[Given information]:
theorem aLoop1_eq_ljoin : ∀ (n : ℕ) (l : List Char), l.length = n →
    aLoop1 l ((l.length : Int) - 3) = (ljoin l.reverse).reverse := by
  intro n
  induction n using Nat.strong_induction_on with
  | _ n ih =>
    intro l hn
    by_cases hlen : l.length ≤ 3
    · rw [aLoop1, if_neg (by omega),
        ljoin_short l.reverse (by simp; omega), List.reverse_reverse]
    · have h3 : 3 < l.length := by omega
      have h0 : (0:Int) < (l.length : Int) - 3 := by omega
      rw [aLoop1, if_pos h0]
      set x := l.take (l.length - 3) with hxdef
      set d := l.drop (l.length - 3) with hddef
      have hxlen : x.length = l.length - 3 := by simp [hxdef]
      have hdlen : d.length = 3 := by simp [hddef]; omega
      have htn : ((l.length : Int) - 3).toNat = l.length - 3 := by omega
      have hins : aIns l ((l.length : Int) - 3) = x ++ ('_' :: d) := by
        rw [aIns_eq _ _ (le_of_lt h0), htn]
      rw [hins]
      have hidx : (l.length : Int) - 3 - 3 = (x.length : Int) - 3 := by
        rw [hxlen]; omega
      rw [hidx, aLoop1_append ((x.length : Int) - 3).toNat _ rfl x ('_' :: d) (by omega),
        ih x.length (by omega) x rfl]
      have hl : l = x ++ d := (List.take_append_drop _ l).symm
      conv_rhs => rw [hl]
      rw [List.reverse_append,
        ljoin_long (d.reverse ++ x.reverse) (by simp [hdlen]; omega),
        List.take_left' (by simp [hdlen]), List.drop_left' (by simp [hdlen])]
      simp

[Instructions for the task]: Taking the line that contains "rw [aLoop1, if_pos h0]" as the first and the last line of the material as the final one, transcribe that span exactly and include nothing else.

[Task answer]:
      rw [aLoop1, if_pos h0]
      set x := l.take (l.length - 3) with hxdef
      set d := l.drop (l.length - 3) with hddef
      have hxlen : x.length = l.length - 3 := by simp [hxdef]
      have hdlen : d.length = 3 := by simp [hddef]; omega
      have htn : ((l.length : Int) - 3).toNat = l.length - 3 := by omega
      have hins : aIns l ((l.length : Int) - 3) = x ++ ('_' :: d) := by
        rw [aIns_eq _ _ (le_of_lt h0), htn]
      rw [hins]
      have hidx : (l.length : Int) - 3 - 3 = (x.length : Int) - 3 := by
        rw [hxlen]; omega
      rw [hidx, aLoop1_append ((x.length : Int) - 3).toNat _ rfl x ('_' :: d) (by omega),
        ih x.length (by omega) x rfl]
      have hl : l = x ++ d := (List.take_append_drop _ l).symm
      conv_rhs => rw [hl]
      rw [List.reverse_append,
        ljoin_long (d.reverse ++ x.reverse) (by simp [hdlen]; omega),
        List.take_left' (by simp [hdlen]), List.drop_left' (by simp [hdlen])]
      simp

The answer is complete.